During his forty-one-year reign, Emperor Octavian Augustus distributed thousands of his
statues and millions of his coinage portraits throughout his far-flung empire.
Even without photography, Rome’s first emperor made his face instantly recognizable. How? Clever mass production of his image.
Art historians and archaeologists knew it must have been done via mass production techniques that maintained the quality and standardized the likeness of the originals. They finally solved the mystery when some unfinished marble statues turned up. On the heads of each piece, they found twenty-four or more wart-like protuberances. After consultations with working sculptors, they realized these were puntelli or checkpoints. Using calipers and the puntelli, a sculptor two thousand years ago could achieve startling accuracy in the copying of an original bust or statue.
Thus statues, busts, and other imagery of Emperor Octavian Augustus remained uniform and readily identifiable throughout the empire. Art featuring Augustus and his family members was everywhere—near theaters, in the forum of each town and city, and, as the years went by, in growing numbers of temples where the cult of imperial worship was held. The busts and statues were also a fixture in every one of the Roman army camps, where legionaries could daily behold their commander-in-chief even while on bivouac or at war.
Besides his other astonishing accomplishments, Octavian knew how to play the unassuming man of the people while imposing his brand on the marketplace. Becoming the literal love object for millions of people may have contributed to his long and largely peaceful reign. He certainly kick-started the cult of emperor worship, which after Augustus grew to obscene levels. It served a good purpose, however. Perhaps the Romans, always happy to add to the plethora of gods and goddesses, also needed a flesh-and-blood figure to admire, love, and lean on as their godlike protector.
Divas Livia & the Julias:
Not easy, becoming a goddess
There’s a modern trend regarding popular female singers. Even if they aren’t opera stars, the ones who feel the love of millions are often called divas. An Italian term meaning “prima donna” (literally, first or lead singer), diva is closely related to the words divine and divinity.

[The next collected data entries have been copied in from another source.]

-- the full A-side string, character by character
set_option maxRecDepth 16384 in
theorem pvA_chars (paths : List String) :
    (PySem.Str.join "\n" (pvHeader ++ (pvCanonGroups paths).flatMap pvLines)).toList
      = pvHeaderB.toList ++ pvBodyC paths ++ ['\n'] := by
  have hJ : (PySem.Str.join "\n" (pvHeader ++ (pvCanonGroups paths).flatMap pvLines)).toList
      = List.intercalate ['\n'] ((pvHeader ++ (pvCanonGroups paths).flatMap pvLines).map String.toList) := by
    simp [PySem.Str.join, PySem.Chars.join]
  rw [hJ]
  have hmap : (pvHeader ++ (pvCanonGroups paths).flatMap pvLines).map String.toList
      = (pvHeader.map String.toList) ++ (((pvCanonGroups paths).flatMap pvLines).map String.toList) := by
    rw [List.map_append]
  rw [hmap]
  have hhd : pvHeader.map String.toList =
      "Use this for oracle workflows when you want the model to request exact files by path.".toList ::
      ["Pair with `context/REPO_ARCHITECTURE.md`, not instead of it.".toList,
       "For implementation work, still provide raw source of the files you expect to edit.".toList,
       "".toList, "# File Index".toList, "".toList] := rfl
  rw [hhd, List.cons_append, pv_join_NL]
  rw [List.map_append, List.flatten_append, List.map_map]
  rw [show ((fun l => '\n' :: l) ∘ String.toList) = (fun s : String => '\n' :: s.toList) from rfl,
    pv_body_NL]
  have hB := pv_shift (pvCanonGroups paths)
  have hblk : ((pvCanonGroups paths).map
      (fun gp => '\n' :: '\n' :: '#' :: '#' :: ' ' :: (gp.1.toList ++ (gp.2.map pvLineC).flatten))).flatten
      = pvBodyC paths := by
    unfold pvBodyC pvCanonGroups
    rw [List.map_map]
    rfl
  rw [hblk] at hB
  -- assemble: header-tail flatten is a literal list ending in ['\n'], then shift the body
  have hsplit : (["Pair with `context/REPO_ARCHITECTURE.md`, not instead of it.".toList,
       "For implementation work, still provide raw source of the files you expect to edit.".toList,
       "".toList, "# File Index".toList, "".toList].map (fun l => '\n' :: l)).flatten
      = "\nPair with `context/REPO_ARCHITECTURE.md`, not instead of it.\nFor implementation work, still provide raw source of the files you expect to edit.\n\n# File Index".toList ++ ['\n'] := by
    decide
  rw [hsplit, List.append_assoc, hB, pvHeaderB]
  rw [show ("Use this for oracle workflows when you want the model to request exact files by path.\nPair with `context/REPO_ARCHITECTURE.md`, not instead of it.\nFor implementation work, still provide raw source of the files you expect to edit.\n\n# File Index").toList
      = "Use this for oracle workflows when you want the model to request exact files by path.".toList ++
        "\nPair with `context/REPO_ARCHITECTURE.md`, not instead of it.\nFor implementation work, still provide raw source of the files you expect to edit.\n\n# File Index".toList from by decide]
  simp

set_option maxRecDepth 16384 in
set_option maxHeartbeats 1600000 in
theorem pv_main (file_inventory : List String) :
    render_file_index file_inventory = render_file_index_alt file_inventory := by
  refine String.toList_inj.mp ?_
  have hGne : ∀ k ∈ pvSK file_inventory, pvGRP file_inventory k ≠ [] := by
    intro k hk
    rw [pvSK_mem] at hk
    obtain ⟨p, hp, hkey⟩ := List.mem_map.mp hk
    rw [Ne, pvGRP, PySem.List.sorted_eq_nil_iff]
    intro hnil
    have hmem : p ∈ file_inventory.filter (fun p' => _index_group_key p' == k) :=
      List.mem_filter.mpr ⟨hp, by simp [hkey]⟩
    rw [hnil] at hmem
    simp at hmem
  -- B side
  have hB : (render_file_index_alt file_inventory).toList
      = pvHeaderB.toList ++ pvBodyC file_inventory ++ ['\n'] := by
    have hfold := pvB_fold (pvSK file_inventory) (pvGRP file_inventory) pvHeaderB none
      hGne (pvSK_nodup file_inventory) (fun _ _ => by simp)
    simp only [render_file_index_alt]
    unfold pvCanonPairs at hfold
    conv_lhs =>
      rw [pvB_pairs]
      unfold pvCanonPairs
      rw [show (fun (st : String × Option String) q =>
            let st := if st.2 == some q.1 then st else (st.1 ++ "\n\n## " ++ q.1, some q.1)
            (st.1 ++ "\n- `" ++ q.2 ++ "`", st.2)) = pvStep from rfl]
      rw [hfold]
    rw [String.toList_append, String.toList_ofList,
      show ("\n" : String).toList = ['\n'] from rfl]
    simp [pvBodyC, List.append_assoc]
  -- A side
  have hA : (render_file_index file_inventory).toList
      = PySem.Chars.rstrip (pvHeaderB.toList ++ pvBodyC file_inventory ++ ['\n']) ++ ['\n'] := by
    simp only [render_file_index]
    conv_lhs =>
      rw [pvA_groups, pvA_fold, String.toList_append,
        show ("\n" : String).toList = ['\n'] from rfl,
        PySem.Str.toList_rstrip, pvA_chars]
  -- the string before the final newline ends in a non-space character
  have hlast : (pvHeaderB.toList ++ pvBodyC file_inventory).getLast? = some '`' ∨
      (pvHeaderB.toList ++ pvBodyC file_inventory).getLast? = some 'x' := by
    by_cases hsk : pvSK file_inventory = []
    · right
      have : pvBodyC file_inventory = [] := by simp [pvBodyC, hsk]
      rw [this, List.append_nil]
      decide
    · left
      have hb := pv_getLast?_body file_inventory hsk
      have hbne : pvBodyC file_inventory ≠ [] := by
        intro hc; rw [hc] at hb; simp at hb
      rw [List.getLast?_append_of_ne_nil _ hbne]
      exact hb
  have hr : PySem.Chars.rstrip ((pvHeaderB.toList ++ pvBodyC file_inventory) ++ ['\n'])
      = pvHeaderB.toList ++ pvBodyC file_inventory := by
    rcases hlast with h | h
    · exact pv_rstrip_newline _ '`' h (by decide)
    · exact pv_rstrip_newline _ 'x' h (by decide)
  calc (render_file_index file_inventory).toList
      = PySem.Chars.rstrip (pvHeaderB.toList ++ pvBodyC file_inventory ++ ['\n']) ++ ['\n'] := hA
    _ = PySem.Chars.rstrip ((pvHeaderB.toList ++ pvBodyC file_inventory) ++ ['\n']) ++ ['\n'] := by
        rw [List.append_assoc]
    _ = (pvHeaderB.toList ++ pvBodyC file_inventory) ++ ['\n'] := by rw [hr]
    _ = pvHeaderB.toList ++ pvBodyC file_inventory ++ ['\n'] := by rw [List.append_assoc]
    _ = (render_file_index_alt file_inventory).toList := hB.symm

Several thousand years, however, if you wanted to become a real diva—a goddess worshipped and loved by everyone—you generally had to be dead. Still worth it, most gals would argue, as the apotheosis of a woman did not happen all that often.
In the first century B.C., one extraordinary woman, queenly in manner, razor-sharp in intellect, and expert in manipulation, managed to gain apotheosis—goddesshood—in her lifetime. Her name? Livia. Like many modern celebrities, she was known by one name. She was the wife of Rome’s first emperor, Octavian Augustus, and saw him out of his long life.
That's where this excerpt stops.